* WHAT IS BEING ASKED *
The answer should contain each record below, repeated exactly.

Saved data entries
Start of Block

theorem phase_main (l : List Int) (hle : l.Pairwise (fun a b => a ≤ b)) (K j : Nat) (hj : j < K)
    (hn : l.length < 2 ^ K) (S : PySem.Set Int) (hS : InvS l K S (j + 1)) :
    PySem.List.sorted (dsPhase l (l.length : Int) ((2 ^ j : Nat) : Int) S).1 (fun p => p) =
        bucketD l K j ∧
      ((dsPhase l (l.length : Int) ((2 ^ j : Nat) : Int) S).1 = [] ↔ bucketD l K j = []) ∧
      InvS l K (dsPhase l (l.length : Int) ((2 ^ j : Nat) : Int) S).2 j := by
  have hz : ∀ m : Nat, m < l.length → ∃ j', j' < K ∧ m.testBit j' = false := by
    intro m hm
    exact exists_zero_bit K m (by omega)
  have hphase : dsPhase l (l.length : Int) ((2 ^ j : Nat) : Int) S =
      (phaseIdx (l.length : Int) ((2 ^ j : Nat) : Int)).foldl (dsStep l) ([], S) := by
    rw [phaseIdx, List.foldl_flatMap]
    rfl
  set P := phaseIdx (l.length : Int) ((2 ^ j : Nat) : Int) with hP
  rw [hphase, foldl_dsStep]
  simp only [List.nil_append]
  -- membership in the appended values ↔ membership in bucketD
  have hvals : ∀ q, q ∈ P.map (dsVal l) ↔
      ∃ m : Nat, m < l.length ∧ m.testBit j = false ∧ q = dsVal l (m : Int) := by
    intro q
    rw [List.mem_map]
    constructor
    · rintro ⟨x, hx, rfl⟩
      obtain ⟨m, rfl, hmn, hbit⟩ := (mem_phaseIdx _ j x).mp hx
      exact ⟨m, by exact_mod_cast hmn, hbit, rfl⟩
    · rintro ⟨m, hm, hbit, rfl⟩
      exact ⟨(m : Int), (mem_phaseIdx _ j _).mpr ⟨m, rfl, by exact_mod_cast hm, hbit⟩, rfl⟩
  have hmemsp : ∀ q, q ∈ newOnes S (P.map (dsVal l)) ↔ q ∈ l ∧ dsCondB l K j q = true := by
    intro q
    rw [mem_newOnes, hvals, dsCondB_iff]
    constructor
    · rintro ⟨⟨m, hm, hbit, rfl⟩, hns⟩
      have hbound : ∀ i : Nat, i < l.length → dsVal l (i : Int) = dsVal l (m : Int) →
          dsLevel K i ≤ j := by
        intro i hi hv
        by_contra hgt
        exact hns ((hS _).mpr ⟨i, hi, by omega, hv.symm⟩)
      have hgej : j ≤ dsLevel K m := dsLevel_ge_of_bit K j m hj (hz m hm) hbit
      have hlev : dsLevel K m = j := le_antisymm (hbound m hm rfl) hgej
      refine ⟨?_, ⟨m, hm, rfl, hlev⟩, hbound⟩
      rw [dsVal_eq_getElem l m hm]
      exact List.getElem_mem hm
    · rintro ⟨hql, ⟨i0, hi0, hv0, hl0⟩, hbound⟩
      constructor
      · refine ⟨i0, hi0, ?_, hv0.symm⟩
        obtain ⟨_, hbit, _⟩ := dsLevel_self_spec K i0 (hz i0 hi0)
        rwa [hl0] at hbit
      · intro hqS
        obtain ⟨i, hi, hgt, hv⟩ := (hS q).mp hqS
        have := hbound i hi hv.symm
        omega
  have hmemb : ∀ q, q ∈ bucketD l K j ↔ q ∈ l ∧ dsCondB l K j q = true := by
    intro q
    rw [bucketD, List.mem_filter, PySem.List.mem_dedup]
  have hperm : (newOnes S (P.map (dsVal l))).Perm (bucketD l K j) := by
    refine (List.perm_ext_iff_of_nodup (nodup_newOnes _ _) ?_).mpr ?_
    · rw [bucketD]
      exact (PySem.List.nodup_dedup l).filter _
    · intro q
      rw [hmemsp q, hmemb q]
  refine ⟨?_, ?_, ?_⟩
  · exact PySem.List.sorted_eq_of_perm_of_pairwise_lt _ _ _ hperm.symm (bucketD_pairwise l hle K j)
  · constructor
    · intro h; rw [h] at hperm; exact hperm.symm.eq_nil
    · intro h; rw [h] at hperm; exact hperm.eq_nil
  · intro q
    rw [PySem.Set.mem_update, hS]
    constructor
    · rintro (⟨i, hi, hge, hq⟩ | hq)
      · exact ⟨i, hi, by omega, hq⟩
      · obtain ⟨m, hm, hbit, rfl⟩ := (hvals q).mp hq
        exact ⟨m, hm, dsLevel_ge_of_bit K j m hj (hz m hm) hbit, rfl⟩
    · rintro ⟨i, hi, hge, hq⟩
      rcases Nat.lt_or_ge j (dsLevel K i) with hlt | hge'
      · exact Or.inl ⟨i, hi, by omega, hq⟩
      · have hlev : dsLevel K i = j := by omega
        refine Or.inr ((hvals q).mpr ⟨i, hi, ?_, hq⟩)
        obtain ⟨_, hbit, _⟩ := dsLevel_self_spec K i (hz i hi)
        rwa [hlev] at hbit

End of Block

* RESPONSE TO THE EXERCISE *
theorem phase_main (l : List Int) (hle : l.Pairwise (fun a b => a ≤ b)) (K j : Nat) (hj : j < K)
    (hn : l.length < 2 ^ K) (S : PySem.Set Int) (hS : InvS l K S (j + 1)) :
    PySem.List.sorted (dsPhase l (l.length : Int) ((2 ^ j : Nat) : Int) S).1 (fun p => p) =
        bucketD l K j ∧
      ((dsPhase l (l.length : Int) ((2 ^ j : Nat) : Int) S).1 = [] ↔ bucketD l K j = []) ∧
      InvS l K (dsPhase l (l.length : Int) ((2 ^ j : Nat) : Int) S).2 j := by
  have hz : ∀ m : Nat, m < l.length → ∃ j', j' < K ∧ m.testBit j' = false := by
    intro m hm
    exact exists_zero_bit K m (by omega)
  have hphase : dsPhase l (l.length : Int) ((2 ^ j : Nat) : Int) S =
      (phaseIdx (l.length : Int) ((2 ^ j : Nat) : Int)).foldl (dsStep l) ([], S) := by
    rw [phaseIdx, List.foldl_flatMap]
    rfl
  set P := phaseIdx (l.length : Int) ((2 ^ j : Nat) : Int) with hP
  rw [hphase, foldl_dsStep]
  simp only [List.nil_append]
  -- membership in the appended values ↔ membership in bucketD
  have hvals : ∀ q, q ∈ P.map (dsVal l) ↔
      ∃ m : Nat, m < l.length ∧ m.testBit j = false ∧ q = dsVal l (m : Int) := by
    intro q
    rw [List.mem_map]
    constructor
    · rintro ⟨x, hx, rfl⟩
      obtain ⟨m, rfl, hmn, hbit⟩ := (mem_phaseIdx _ j x).mp hx
      exact ⟨m, by exact_mod_cast hmn, hbit, rfl⟩
    · rintro ⟨m, hm, hbit, rfl⟩
      exact ⟨(m : Int), (mem_phaseIdx _ j _).mpr ⟨m, rfl, by exact_mod_cast hm, hbit⟩, rfl⟩
  have hmemsp : ∀ q, q ∈ newOnes S (P.map (dsVal l)) ↔ q ∈ l ∧ dsCondB l K j q = true := by
    intro q
    rw [mem_newOnes, hvals, dsCondB_iff]
    constructor
    · rintro ⟨⟨m, hm, hbit, rfl⟩, hns⟩
      have hbound : ∀ i : Nat, i < l.length → dsVal l (i : Int) = dsVal l (m : Int) →
          dsLevel K i ≤ j := by
        intro i hi hv
        by_contra hgt
        exact hns ((hS _).mpr ⟨i, hi, by omega, hv.symm⟩)
      have hgej : j ≤ dsLevel K m := dsLevel_ge_of_bit K j m hj (hz m hm) hbit
      have hlev : dsLevel K m = j := le_antisymm (hbound m hm rfl) hgej
      refine ⟨?_, ⟨m, hm, rfl, hlev⟩, hbound⟩
      rw [dsVal_eq_getElem l m hm]
      exact List.getElem_mem hm
    · rintro ⟨hql, ⟨i0, hi0, hv0, hl0⟩, hbound⟩
      constructor
      · refine ⟨i0, hi0, ?_, hv0.symm⟩
        obtain ⟨_, hbit, _⟩ := dsLevel_self_spec K i0 (hz i0 hi0)
        rwa [hl0] at hbit
      · intro hqS
        obtain ⟨i, hi, hgt, hv⟩ := (hS q).mp hqS
        have := hbound i hi hv.symm
        omega
  have hmemb : ∀ q, q ∈ bucketD l K j ↔ q ∈ l ∧ dsCondB l K j q = true := by
    intro q
    rw [bucketD, List.mem_filter, PySem.List.mem_dedup]
  have hperm : (newOnes S (P.map (dsVal l))).Perm (bucketD l K j) := by
    refine (List.perm_ext_iff_of_nodup (nodup_newOnes _ _) ?_).mpr ?_
    · rw [bucketD]
      exact (PySem.List.nodup_dedup l).filter _
    · intro q
      rw [hmemsp q, hmemb q]
  refine ⟨?_, ?_, ?_⟩
  · exact PySem.List.sorted_eq_of_perm_of_pairwise_lt _ _ _ hperm.symm (bucketD_pairwise l hle K j)
  · constructor
    · intro h; rw [h] at hperm; exact hperm.symm.eq_nil
    · intro h; rw [h] at hperm; exact hperm.eq_nil
  · intro q
    rw [PySem.Set.mem_update, hS]
    constructor
    · rintro (⟨i, hi, hge, hq⟩ | hq)
      · exact ⟨i, hi, by omega, hq⟩
      · obtain ⟨m, hm, hbit, rfl⟩ := (hvals q).mp hq
        exact ⟨m, hm, dsLevel_ge_of_bit K j m hj (hz m hm) hbit, rfl⟩
    · rintro ⟨i, hi, hge, hq⟩
      rcases Nat.lt_or_ge j (dsLevel K i) with hlt | hge'
      · exact Or.inl ⟨i, hi, by omega, hq⟩
      · have hlev : dsLevel K i = j := by omega
        refine Or.inr ((hvals q).mpr ⟨i, hi, ?_, hq⟩)
        obtain ⟨_, hbit, _⟩ := dsLevel_self_spec K i (hz i hi)
        rwa [hlev] at hbit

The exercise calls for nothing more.